_Stored data_
━━━━━━━━━━

-- ===== CLAIM (what is proved, stated in full; the proofs are below) =====
def Claim_equal_solution : Prop :=
  ∀ (scores : List (List Int)), Dom_solution scores → Pre_solution scores →
    Spec_solution scores (solution scores)

-- ===== LEMMAS AND PROOFS =====

-- row projections and the triple builder of A's first loop
def pvX (r : List Int) : Int := PySem.List.pyGetD r 0 0
def pvY (r : List Int) : Int := PySem.List.pyGetD r 1 0
def pvF (p : Int × List Int) : Int × Int × Int := (pvX p.2, pvY p.2, p.1)

-- 'some element of L strictly dominates c'
def domIn (L : List (Int × Int × Int)) (c : Int × Int × Int) : Bool :=
  L.any (fun d => decide (c.1 < d.1) && decide (c.2.1 < d.2.1))

-- the lex keys of A's two sorts
def key1 (t : Int × Int × Int) : Lex (Int × Int) := toLex (-t.1, -t.2.1)
def key2 (t : Int × Int × Int) : Lex (Int × Int) := toLex (-(t.1 + t.2.1), t.2.2)

lemma key1_le_iff (a b : Int × Int × Int) :
    key1 a ≤ key1 b ↔ b.1 < a.1 ∨ (a.1 = b.1 ∧ b.2.1 ≤ a.2.1) := by
  simp only [key1, Prod.Lex.toLex_le_toLex]
  omega

-- Python's sorted(key=lambda x: (k1(x), k2(x))) is a single sort by the lexicographic key
lemma sorted2_eq_sorted_lex {α : Type} (xs : List α) (k1 k2 : α → Int) :
    PySem.List.sorted2 xs k1 k2 = PySem.List.sorted xs (fun t => toLex (k1 t, k2 t)) := by
  unfold PySem.List.sorted2 PySem.List.sorted
  simp only [if_neg (by decide : ¬ (false = true))]
  have h : (fun a b => decide (k1 a < k1 b) || !decide (k1 b < k1 a) && decide (k2 a < k2 b))
      = (fun a b => decide (toLex (k1 a, k2 a) < toLex (k1 b, k2 b))) := by
    funext a b
    rcases lt_trichotomy (k1 a) (k1 b) with h1 | h1 | h1
    · simp [Prod.Lex.toLex_lt_toLex, h1, not_lt.mpr h1.le]
    · simp [Prod.Lex.toLex_lt_toLex, h1]
    · simp [Prod.Lex.toLex_lt_toLex, h1, not_lt.mpr h1.le, ne_of_gt h1]
  rw [h]

-- A's sweep over the sorted list keeps exactly the entries no element strictly dominates
lemma sweepA_eq_filter (L : List (Int × Int × Int))
    (hsort : L.Pairwise (fun a b => key1 a ≤ key1 b)) :
    ∀ (R Q arr : List (Int × Int × Int)) (prev : Int × Int × Int) (pX pY cX cY : Int),
      L = Q ++ R →
      Q.getLast? = some prev →
      cX = prev.1 →
      ((∀ p ∈ Q, p.2.1 ≤ cY) ∧ cY ∈ Q.map (fun p => p.2.1)) →
      ((pX = cX ∧ pY ≤ cY ∧ ∀ p ∈ Q, p.1 = cX) ∨
       (cX < pX ∧ (∀ p ∈ Q, cX < p.1 → p.2.1 ≤ pY) ∧ ∃ p ∈ Q, cX < p.1 ∧ pY ≤ p.2.1)) →
      sweepA prev pX pY cX cY arr R = arr ++ R.filter (fun c => !domIn L c) := by
  intro R
  induction R with
  | nil => intro Q arr prev pX pY cX cY hL hprev hcX hcY hstate; simp [sweepA]
  | cons c R' ih =>
    intro Q arr prev pX pY cX cY hL hprev hcX hcY hstate
    obtain ⟨hcYub, hcYmem⟩ := hcY
    obtain ⟨p₁, hp₁Q, hp₁cY⟩ := List.mem_map.mp hcYmem
    have hprevQ : prev ∈ Q := List.mem_of_getLast? hprev
    obtain ⟨Q', hQ'⟩ := List.getLast?_eq_some_iff.mp hprev
    have hpairQ : Q.Pairwise (fun a b => key1 a ≤ key1 b) :=
      (List.pairwise_append.mp (hL ▸ hsort)).1
    have hQbefore : ∀ p ∈ Q, ∀ d ∈ c :: R', key1 p ≤ key1 d :=
      (List.pairwise_append.mp (hL ▸ hsort)).2.2
    have hle_prev : ∀ p ∈ Q, key1 p ≤ key1 prev := by
      intro p hp
      rw [hQ'] at hp
      rcases List.mem_append.mp hp with h | h
      · exact (List.pairwise_append.mp (hQ' ▸ hpairQ)).2.2 p h prev (by simp)
      · simp at h; subst h; exact le_refl _
    have hprev_c : key1 prev ≤ key1 c := hQbefore prev hprevQ c (by simp)
    have hxc : c.1 ≤ prev.1 := by
      rcases (key1_le_iff prev c).mp hprev_c with h | ⟨h, _⟩ <;> omega
    have hQx : ∀ p ∈ Q, cX ≤ p.1 := by
      intro p hp
      rcases (key1_le_iff p prev).mp (hle_prev p hp) with h | ⟨h, _⟩ <;> omega
    -- a dominator of c can only sit in the processed prefix Q
    have hdom : domIn L c = true ↔ ∃ p ∈ Q, c.1 < p.1 ∧ c.2.1 < p.2.1 := by
      constructor
      · intro h
        rcases List.any_eq_true.mp h with ⟨d, hd, hdc⟩
        simp only [Bool.and_eq_true, decide_eq_true_eq] at hdc
        rw [hL] at hd
        rcases List.mem_append.mp hd with hd | hd
        · exact ⟨d, hd, hdc⟩
        · exfalso
          rcases List.mem_cons.mp hd with rfl | hd
          · omega
          · have hcd : key1 c ≤ key1 d := by
              have hpair2 : (c :: R').Pairwise (fun a b => key1 a ≤ key1 b) :=
                (List.pairwise_append.mp (hL ▸ hsort)).2.1
              exact (List.pairwise_cons.mp hpair2).1 d hd
            rcases (key1_le_iff c d).mp hcd with h | ⟨h, _⟩ <;> omega
      · rintro ⟨p, hp, h1, h2⟩
        refine List.any_eq_true.mpr ⟨p, by rw [hL]; exact List.mem_append_left _ hp, by
          simp [h1, h2]⟩
    have hpYcY : pY ≤ cY := by
      rcases hstate with ⟨_, h, _⟩ | ⟨_, _, p₀, hp₀, _, hp₀y⟩
      · exact h
      · exact le_trans hp₀y (hcYub p₀ hp₀)
    by_cases hpc : prev.1 = c.1
    · -- same x-block: the state is unchanged
      have hcYc : c.2.1 ≤ cY := by
        rcases (key1_le_iff prev c).mp hprev_c with h | ⟨_, h⟩
        · omega
        · exact le_trans h (hcYub prev hprevQ)
      have htest : (c.1 < pX ∧ c.2.1 < pY) ↔ domIn L c = true := by
        rw [hdom]
        rcases hstate with ⟨hpx, _, hall⟩ | ⟨hlt, hub, p₀, hp₀, hp₀x, hp₀y⟩
        · constructor
          · intro ⟨h1, _⟩; omega
          · rintro ⟨p, hp, h1, _⟩; have := hall p hp; omega
        · constructor
          · rintro ⟨_, h2⟩; exact ⟨p₀, hp₀, by omega, by omega⟩
          · rintro ⟨p, hp, h1, h2⟩
            have := hub p hp (by omega)
            exact ⟨by omega, by omega⟩
      have hnext : sweepA prev pX pY cX cY arr (c :: R')
          = sweepA c pX pY cX cY (if c.1 < pX ∧ c.2.1 < pY then arr else arr ++ [c]) R' := by
        simp [sweepA, hpc]
      rw [hnext]
      have hih := ih (Q ++ [c]) (if c.1 < pX ∧ c.2.1 < pY then arr else arr ++ [c]) c pX pY cX cY
        (by rw [hL]; simp)
        (by simp)
        (by omega)
        ⟨by intro p hp
            rcases List.mem_append.mp hp with h | h
            · exact hcYub p h
            · simp at h; subst h; exact hcYc,
         by simp only [List.map_append]; exact List.mem_append_left _ hcYmem⟩
        (by rcases hstate with ⟨hpx, hpy, hall⟩ | ⟨hlt, hub, p₀, hp₀, hp₀x, hp₀y⟩
            · exact Or.inl ⟨hpx, hpy, by
                intro p hp
                rcases List.mem_append.mp hp with h | h
                · exact hall p h
                · simp at h; subst h; omega⟩
            · exact Or.inr ⟨hlt, by
                intro p hp
                rcases List.mem_append.mp hp with h | h
                · exact hub p h
                · simp at h; subst h; omega,
                p₀, List.mem_append_left _ hp₀, hp₀x, hp₀y⟩)
      rw [hih]
      by_cases hd : domIn L c = true
      · rw [if_pos (htest.mpr hd)]
        simp [hd]
      · rw [if_neg (fun h => hd (htest.mp h))]
        simp only [List.filter_cons]
        rw [if_pos (by simp [Bool.not_eq_true] at hd ⊢; exact hd)]
        simp
    · -- x changes: block boundary, the state is advanced
      have hxlt : c.1 < prev.1 := lt_of_le_of_ne hxc (fun h => hpc h.symm)
      have hmax : max pY cY = cY := max_eq_right hpYcY
      have htest : (c.1 < cX ∧ c.2.1 < max pY cY) ↔ domIn L c = true := by
        rw [hdom, hmax]
        constructor
        · rintro ⟨_, h2⟩
          exact ⟨p₁, hp₁Q, by have := hQx p₁ hp₁Q; omega, by omega⟩
        · rintro ⟨p, hp, h1, h2⟩
          exact ⟨by omega, by have := hcYub p hp; omega⟩
      have hnext : sweepA prev pX pY cX cY arr (c :: R')
          = sweepA c cX (max pY cY) c.1 (max cY c.2.1)
              (if c.1 < cX ∧ c.2.1 < max pY cY then arr else arr ++ [c]) R' := by
        simp [sweepA, hpc]
      rw [hnext]
      have hih := ih (Q ++ [c]) (if c.1 < cX ∧ c.2.1 < max pY cY then arr else arr ++ [c]) c
        cX (max pY cY) c.1 (max cY c.2.1)
        (by rw [hL]; simp)
        (by simp)
        rfl
        ⟨by intro p hp
            rcases List.mem_append.mp hp with h | h
            · exact le_trans (hcYub p h) (le_max_left _ _)
            · simp at h; subst h; exact le_max_right _ _,
         by rcases max_choice cY c.2.1 with h | h <;> rw [h]
            · simp only [List.map_append]; exact List.mem_append_left _ hcYmem
            · simp⟩
        (Or.inr ⟨by omega,
          by intro p hp hplt
             rcases List.mem_append.mp hp with h | h
             · exact le_trans (hcYub p h) (le_max_right _ _)
             · simp at h; subst h; omega,
          p₁, List.mem_append_left _ hp₁Q,
          by have := hQx p₁ hp₁Q; omega,
          by rw [hmax]; omega⟩)
      rw [hih]
      by_cases hd : domIn L c = true
      · rw [if_pos (htest.mpr hd)]
        simp [hd]
      · rw [if_neg (fun h => hd (htest.mp h))]
        simp only [List.filter_cons]
        rw [if_pos (by simp [Bool.not_eq_true] at hd ⊢; exact hd)]
        simp
-- pv_equiv track=rewrite | github.com/981377660LMT/algorithm-study | 11_动态规划/子数组/最大子数组和/kadane.py | maxSubarraySumTwoSum
-- ===== SOURCE A (Python) =====
-- from typing import List, Tuple
--
-- def maxSubarraySumTwoSum(nums: List[int], gap: int) -> int:
--     """最大两段子段和（两段必须间隔至少 gap 个数）."""
--
--     def max(a: int, b: int) -> int:
--         return a if a > b else b
--
--     n = len(nums)
--     sufSumMax = [0] * n
--     sufSumMax[n - 1] = nums[n - 1]
--     curSumMax = nums[n - 1]
--     for i in range(n - 2, -1, -1):
--         v = nums[i]
--         curSumMax = max(curSumMax + v, v)
--         sufSumMax[i] = max(sufSumMax[i + 1], curSumMax)
--     curSumMax = nums[0]
--     preSumMax = nums[0]
--     res = preSumMax + sufSumMax[1 + gap]
--     for i in range(1, n - 1 - gap):
--         v = nums[i]
--         curSumMax = max(curSumMax + v, v)
--         preSumMax = max(preSumMax, curSumMax)
--         res = max(res, preSumMax + sufSumMax[i + 1 + gap])
--     return res
-- ===== SOURCE B (Python) =====
-- from typing import List
--
--
-- def maxSubarraySumTwoSum(nums: List[int], gap: int) -> int:
--     """最大两段子段和（两段必须间隔至少 gap 个数）."""
--     n = len(nums)
--     pre = [0]
--     for v in nums:
--         pre.append(pre[-1] + v)
--     # best subarray sum within nums[:i+1] = pre[j] - (min prefix sum so far):
--     # prefix-sum + running-minimum formulation (no Kadane reset recurrence).
--     preMax = []
--     mn = 0
--     for i in range(n):
--         cand = pre[i + 1] - mn
--         preMax.append(cand if not preMax or cand > preMax[-1] else preMax[-1])
--         if pre[i + 1] < mn:
--             mn = pre[i + 1]
--     # best subarray sum within nums[i:] = (max prefix sum to the right) - pre[i]
--     sufRev = []
--     mx = pre[n]
--     for i in range(n - 1, -1, -1):
--         cand = mx - pre[i]
--         sufRev.append(cand if not sufRev or cand > sufRev[-1] else sufRev[-1])
--         if pre[i] > mx:
--             mx = pre[i]
--     sufMax = sufRev[::-1]
--     return max(preMax[i] + sufMax[i + 1 + gap] for i in range(n - 1 - gap))
-- ===== Notes on version B (the rewrite author's own statement) =====
-- stated objective: alternative
-- what changed: B drops A's Kadane recurrences entirely: it builds a prefix-sum array once and derives the best-ending and best-starting subarray tables as differences against a running minimum (resp. maximum) of prefix sums, then combines the two tables with one max() over pair sums.
import Mathlib
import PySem

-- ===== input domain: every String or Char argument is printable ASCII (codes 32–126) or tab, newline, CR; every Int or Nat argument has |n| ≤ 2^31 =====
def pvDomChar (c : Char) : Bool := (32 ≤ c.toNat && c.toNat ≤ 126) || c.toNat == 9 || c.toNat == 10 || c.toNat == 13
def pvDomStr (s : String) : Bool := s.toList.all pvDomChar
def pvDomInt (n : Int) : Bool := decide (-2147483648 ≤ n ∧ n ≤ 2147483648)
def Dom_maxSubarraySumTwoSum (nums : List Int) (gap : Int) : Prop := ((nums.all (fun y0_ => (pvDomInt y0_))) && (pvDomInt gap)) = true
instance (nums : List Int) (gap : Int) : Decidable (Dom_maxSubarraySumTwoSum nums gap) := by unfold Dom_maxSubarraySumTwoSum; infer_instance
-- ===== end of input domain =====

-- B replaces A's Kadane recurrences entirely: it builds the prefix-sum array once and gets
-- each best-subarray table from a running MINIMUM (resp. MAXIMUM) of prefix sums
-- (subarray sum = difference of two prefix sums).  Objective: alternative algorithm.

-- ===== PORT A =====
-- A's local helper 'max(a, b)'
def pvMaxA (a b : Int) : Int := if a > b then a else b

-- body of A's backward loop 'for i in range(n-2, -1, -1)' (state = (sufSumMax, curSumMax))
def pvA1 (nums : List Int) (st : List Int × Int) (i : Int) : List Int × Int :=
  let v := PySem.List.pyGetD nums i 0
  let cur := pvMaxA (st.2 + v) v
  (PySem.List.pySetD st.1 i (pvMaxA (PySem.List.pyGetD st.1 (i + 1) 0) cur), cur)

-- body of A's forward loop 'for i in range(1, n-1-gap)' (state = (curSumMax, preSumMax, res))
def pvA2 (nums suf : List Int) (gap : Int) (st : Int × Int × Int) (i : Int) : Int × Int × Int :=
  let v := PySem.List.pyGetD nums i 0
  let cur := pvMaxA (st.1 + v) v
  let pre := pvMaxA st.2.1 cur
  (cur, pre, pvMaxA st.2.2 (pre + PySem.List.pyGetD suf (i + 1 + gap) 0))

def maxSubarraySumTwoSum (nums : List Int) (gap : Int) : Int :=
  let n : Int := nums.length
  let suf0 : List Int := List.replicate nums.length 0
  let suf1 := PySem.List.pySetD suf0 (n - 1) (PySem.List.pyGetD nums (n - 1) 0)
  let cur1 := PySem.List.pyGetD nums (n - 1) 0
  let st := (PySem.List.pyRange (n - 2) (-1) (-1)).foldl (pvA1 nums) (suf1, cur1)
  let sufSumMax := st.1
  let cur0 := PySem.List.pyGetD nums 0 0
  let res0 := cur0 + PySem.List.pyGetD sufSumMax (1 + gap) 0
  ((PySem.List.pyRange 1 (n - 1 - gap) 1).foldl (pvA2 nums sufSumMax gap) (cur0, cur0, res0)).2.2

-- ===== PORT B =====
-- body of B's 'pre.append(pre[-1] + v)' loop building the prefix-sum array
def pvPreStep (acc : List Int) (v : Int) : List Int :=
  acc ++ [PySem.List.pyGetD acc (-1) 0 + v]

def pvPre (nums : List Int) : List Int := nums.foldl pvPreStep [0]

-- body of B's forward loop (state = (preMax, mn)): cand = pre[i+1] - (running min of prefix sums)
def pvB1 (pre : List Int) (st : List Int × Int) (i : Int) : List Int × Int :=
  let cand := PySem.List.pyGetD pre (i + 1) 0 - st.2
  let b := match st.1.getLast? with
           | none => cand
           | some b => if cand > b then cand else b
  (st.1 ++ [b],
   if PySem.List.pyGetD pre (i + 1) 0 < st.2 then PySem.List.pyGetD pre (i + 1) 0 else st.2)

-- body of B's backward loop (state = (sufRev, mx)): cand = (running max of prefix sums) - pre[i]
def pvB2 (pre : List Int) (st : List Int × Int) (i : Int) : List Int × Int :=
  let cand := st.2 - PySem.List.pyGetD pre i 0
  let b := match st.1.getLast? with
           | none => cand
           | some b => if cand > b then cand else b
  (st.1 ++ [b],
   if PySem.List.pyGetD pre i 0 > st.2 then PySem.List.pyGetD pre i 0 else st.2)

def maxSubarraySumTwoSum_alt (nums : List Int) (gap : Int) : Int :=
  let n : Int := nums.length
  let pre := pvPre nums
  let preMax := ((PySem.List.pyRange 0 n 1).foldl (pvB1 pre) ([], 0)).1
  let sufMax := (((PySem.List.pyRange (n - 1) (-1) (-1)).foldl (pvB2 pre)
                  ([], PySem.List.pyGetD pre n 0)).1).reverse
  (PySem.List.max?
    ((PySem.List.pyRange 0 (n - 1 - gap) 1).map
      (fun i => PySem.List.pyGetD preMax i 0 + PySem.List.pyGetD sufMax (i + 1 + gap) 0))
    (fun y => y)).getD 0

-- ===== PRECONDITION & SPEC =====
-- Pre_ is exactly the set of inputs on which the Python A returns normally: A raises IndexError
-- for empty nums, for gap > n-2 (the unconditional sufSumMax[1+gap] read) and for gap < -1
-- (the forward loop then runs past the end of nums).
def Pre_maxSubarraySumTwoSum (nums : List Int) (gap : Int) : Prop :=
  nums ≠ [] ∧ -1 ≤ gap ∧ gap ≤ (nums.length : Int) - 2
instance (nums : List Int) (gap : Int) : Decidable (Pre_maxSubarraySumTwoSum nums gap) := by unfold Pre_maxSubarraySumTwoSum; infer_instance

def pvWitness_maxSubarraySumTwoSum : List Int × Int := ([3, -1, 4, -2, 5], 1)

def Spec_maxSubarraySumTwoSum (nums : List Int) (gap : Int) (out : Int) : Prop := out = maxSubarraySumTwoSum_alt nums gap
instance (nums : List Int) (gap : Int) (out : Int) : Decidable (Spec_maxSubarraySumTwoSum nums gap out) := by unfold Spec_maxSubarraySumTwoSum; infer_instance

-- ===== CLAIM (what is proved, stated in full; the proofs are below) =====
def Claim_equal_maxSubarraySumTwoSum : Prop := ∀ (nums : List Int) (gap : Int), Dom_maxSubarraySumTwoSum nums gap → Pre_maxSubarraySumTwoSum nums gap → Spec_maxSubarraySumTwoSum nums gap (maxSubarraySumTwoSum nums gap)

-- ===== LEMMAS AND PROOFS =====

-- reference Kadane specs: sCur l = best sum of a nonempty prefix of l;
-- sBest l = best subarray sum of l; sList l = the suffix-best table [sBest (l.drop i)].
def sCur : List Int → Int
  | [] => 0
  | v :: rest => max (sCur rest + v) v

def sBest : List Int → Int
  | [] => 0
  | [v] => v
  | v :: w :: rest => max (sBest (w :: rest)) (sCur (v :: w :: rest))

def sList : List Int → List Int
  | [] => []
  | v :: rest => sBest (v :: rest) :: sList rest
-- pv_equiv track=rewrite | github.com/jsboigeEpita/2025-Epita-Intelligence-Symbolique | argumentation_analysis/agents/core/governance/social_choice.py | schulze
-- ===== SOURCE A (Python) =====
-- from typing import Dict, List, Optional, Tuple
--
-- def schulze(
--     ballots: List[List[str]],
--     options: List[str],
-- ) -> Tuple[str, Dict[str, Dict[str, int]]]:
--     """Schulze method (Beatpath): strongest path between all pairs.
--
--     Args:
--         ballots: List of ranked preference lists.
--         options: All candidate options.
--
--     Returns:
--         (winner, strongest_paths_matrix)
--     """
--     n = len(options)
--     idx = {o: i for i, o in enumerate(options)}
--
--     # Build pairwise preference counts
--     d = [[0] * n for _ in range(n)]
--     for ballot in ballots:
--         for i, a in enumerate(ballot):
--             if a not in idx:
--                 continue
--             for b in ballot[i + 1:]:
--                 if b not in idx:
--                     continue
--                 d[idx[a]][idx[b]] += 1
--
--     # Floyd-Warshall for strongest paths
--     p = [[0] * n for _ in range(n)]
--     for i in range(n):
--         for j in range(n):
--             if i != j:
--                 if d[i][j] > d[j][i]:
--                     p[i][j] = d[i][j]
--
--     for k in range(n):
--         for i in range(n):
--             if i == k:
--                 continue
--             for j in range(n):
--                 if j == i or j == k:
--                     continue
--                 p[i][j] = max(p[i][j], min(p[i][k], p[k][j]))
--
--     # Winner: candidate who beats all others in strongest paths
--     scores = {o: 0 for o in options}
--     for i in range(n):
--         for j in range(n):
--             if i != j and p[i][j] > p[j][i]:
--                 scores[options[i]] += 1
--
--     winner = max(scores, key=scores.get) if scores else None
--     paths = {
--         options[i]: {options[j]: p[i][j] for j in range(n) if i != j}
--         for i in range(n)
--     }
--     return winner, paths
-- ===== SOURCE B (Python) =====
-- def schulze(ballots, options):
--     """Schulze winner; strongest paths via repeated max-min matrix squaring
--     (log-many squarings of the defeat matrix) instead of Floyd-Warshall."""
--     n = len(options)
--     idx = {o: i for i, o in enumerate(options)}
--
--     # Pairwise preference counts, over pre-filtered index lists.
--     d = [[0] * n for _ in range(n)]
--     for ballot in ballots:
--         items = [idx[x] for x in ballot if x in idx]
--         for i, a in enumerate(items):
--             for b in items[i + 1:]:
--                 d[a][b] += 1
--
--     # Seed with the defeat matrix, then square in the (max, min) semiring:
--     # after t squarings p[i][j] is the best bottleneck over walks of <= 2**t
--     # edges; 2**n.bit_length() > n edges suffice for any simple path.
--     p = [[d[i][j] if i != j and d[i][j] > d[j][i] else 0 for j in range(n)]
--          for i in range(n)]
--     for _ in range(n.bit_length()):
--         nxt = []
--         for i in range(n):
--             row = []
--             for j in range(n):
--                 best = p[i][j]
--                 for k in range(n):
--                     best = max(best, min(p[i][k], p[k][j]))
--                 row.append(best)
--             nxt.append(row)
--         p = nxt
--
--     scores = {o: 0 for o in options}
--     for i in range(n):
--         c = 0
--         for j in range(n):
--             if j != i and p[i][j] > p[j][i]:
--                 c += 1
--         scores[options[i]] = scores[options[i]] + c
--     winner = None
--     best = None
--     for o, s in scores.items():
--         if best is None or s > best:
--             winner, best = o, s
--     paths = {
--         options[i]: {options[j]: p[i][j] for j in range(n) if i != j}
--         for i in range(n)
--     }
--     return winner, paths
-- ===== Notes on version B (the rewrite author's own statement) =====
-- stated objective: alternative
-- what changed: The Floyd-Warshall triple loop for strongest (max-min) paths is replaced by repeated squaring of the defeat matrix in the (max,min) semiring (bit_length(n) squarings); the pairwise-count pass pre-filters each ballot to an index list instead of guarding inside nested loops, per-candidate scores are accumulated as one row count instead of unit increments, and the winner is taken by an explicit running-max fold over scores.items() instead of max(scores, key=scores.get).
-- outside the precondition, e.g. on schulze([['a', 'b']], []): A returns (None, {}), B returns (None, {})
import Mathlib
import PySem

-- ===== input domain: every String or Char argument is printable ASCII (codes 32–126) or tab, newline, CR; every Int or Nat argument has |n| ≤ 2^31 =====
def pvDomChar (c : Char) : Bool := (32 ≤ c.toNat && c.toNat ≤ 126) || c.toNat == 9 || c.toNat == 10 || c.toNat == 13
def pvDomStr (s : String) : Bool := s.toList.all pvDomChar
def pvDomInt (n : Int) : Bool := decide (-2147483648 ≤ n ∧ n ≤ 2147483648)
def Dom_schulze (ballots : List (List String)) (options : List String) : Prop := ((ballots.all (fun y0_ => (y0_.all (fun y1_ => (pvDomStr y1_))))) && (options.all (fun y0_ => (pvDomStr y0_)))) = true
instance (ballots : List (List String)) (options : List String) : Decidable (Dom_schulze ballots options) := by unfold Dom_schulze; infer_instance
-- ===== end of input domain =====

-- B replaces A's Floyd-Warshall strongest-path triple loop by repeated max-min matrix
-- squaring (and builds the pairwise counts / winner by a pre-filtered pass and a fold);
-- objective: alternative algorithm, same results (proved below on Pre_).

-- ===== PORT A =====
-- Indexing sugar shared by both ports: Python's list-of-lists matrix reads/writes
-- m[i][j], m[i][j] = v, d[x][y] += 1, [[0]*n for _ in range(n)], and the idx dict
-- comprehension {o: i for i, o in enumerate(options)} (identical lines in both Pythons).

def pvGet2 (m : List (List Int)) (i j : Int) : Int :=
  PySem.List.pyGetD (PySem.List.pyGetD m i []) j 0

def pvSet2 (m : List (List Int)) (i j v : Int) : List (List Int) :=
  PySem.List.pySetD m i (PySem.List.pySetD (PySem.List.pyGetD m i []) j v)

def pvZeros (n : Int) : List (List Int) :=
  (PySem.List.pyRange 0 n 1).map (fun _ => PySem.List.pyRepeat [(0 : Int)] n)

def pvInc (d : List (List Int)) (x y : Int) : List (List Int) :=
  pvSet2 d x y (pvGet2 d x y + 1)

def pvIdx (options : List String) : PySem.Dict String Int :=
  (PySem.List.enumerate options).foldl (fun d p => d.insert p.2 p.1) PySem.Dict.empty

-- stage helpers of PORT A (one per Python block of A, same loops)

def pvDmatA (idx : PySem.Dict String Int) (ballots : List (List String)) (n : Int) :
    List (List Int) :=
  ballots.foldl (fun d ballot =>
    (PySem.List.enumerate ballot).foldl (fun d ia =>
      if idx.contains ia.2 then
        (PySem.List.slice ballot (some (ia.1 + 1)) none).foldl (fun d b =>
          if idx.contains b then pvInc d (idx.getD ia.2 0) (idx.getD b 0) else d) d
      else d) d) (pvZeros n)

def pvInitA (dm : List (List Int)) (n : Int) : List (List Int) :=
  (PySem.List.pyRange 0 n 1).foldl (fun p i =>
    (PySem.List.pyRange 0 n 1).foldl (fun p j =>
      if i ≠ j then
        if pvGet2 dm i j > pvGet2 dm j i then pvSet2 p i j (pvGet2 dm i j) else p
      else p) p) (pvZeros n)

def pvFwA (p1 : List (List Int)) (n : Int) : List (List Int) :=
  (PySem.List.pyRange 0 n 1).foldl (fun p k =>
    (PySem.List.pyRange 0 n 1).foldl (fun p i =>
      if i = k then p else
      (PySem.List.pyRange 0 n 1).foldl (fun p j =>
        if j = i ∨ j = k then p else
        pvSet2 p i j (max (pvGet2 p i j) (min (pvGet2 p i k) (pvGet2 p k j)))) p) p) p1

━━━━━━━━━━

Filter the records for the string "Prop" and copy every line that holds it.

def Claim_equal_solution : Prop :=
def Dom_maxSubarraySumTwoSum (nums : List Int) (gap : Int) : Prop := ((nums.all (fun y0_ => (pvDomInt y0_))) && (pvDomInt gap)) = true
def Pre_maxSubarraySumTwoSum (nums : List Int) (gap : Int) : Prop :=
def Spec_maxSubarraySumTwoSum (nums : List Int) (gap : Int) (out : Int) : Prop := out = maxSubarraySumTwoSum_alt nums gap
def Claim_equal_maxSubarraySumTwoSum : Prop := ∀ (nums : List Int) (gap : Int), Dom_maxSubarraySumTwoSum nums gap → Pre_maxSubarraySumTwoSum nums gap → Spec_maxSubarraySumTwoSum nums gap (maxSubarraySumTwoSum nums gap)
def Dom_schulze (ballots : List (List String)) (options : List String) : Prop := ((ballots.all (fun y0_ => (y0_.all (fun y1_ => (pvDomStr y1_))))) && (options.all (fun y0_ => (pvDomStr y0_)))) = true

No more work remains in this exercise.